Items from a data source
-- pv_equiv track=rewrite | github.com/chaselover/practiceAlgorithm | nefa_1.py | solution
-- ===== SOURCE A (Python) =====
-- from collections import defaultdict
--
-- def solution(id_list, k):
--     total = defaultdict(int)
--     for day in id_list:
--         check = set()
--         for each in day.split():
--             check.add(each)
--         for num in check:
--             if total[num] < k:
--                 total[num] += 1
--     answer = 0
--     for each in total.values():
--         answer += each
--     return answer
-- ===== SOURCE B (Python) =====
-- def solution(id_list, k):
--     # Flatten: one entry per (day, distinct token) pair.
--     tokens = []
--     for day in id_list:
--         tokens.extend(set(day.split()))
--     tokens.sort()
--     # Sort-then-scan: equal tokens are now adjacent; sum run lengths capped at max(k, 0).
--     cap = k if k > 0 else 0
--     answer = 0
--     i = 0
--     n = len(tokens)
--     while i < n:
--         j = i
--         while j < n and tokens[j] == tokens[i]:
--             j += 1
--         answer += min(j - i, cap)
--         i = j
--     return answer
-- ===== Notes on version B (the rewrite author's own statement) =====
-- stated objective: alternative
-- what changed: B uses no dictionary at all: it flattens the per-day distinct tokens into one list, sorts it, and sums run lengths capped at max(k,0) in a linear scan, instead of A's capped per-key counting in a defaultdict.
import Mathlib
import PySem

> REQUIREMENT:
Go through the data line by line and say how many lines contain "each". Give the number alone.

> REPLY TO THE EXERCISE:
4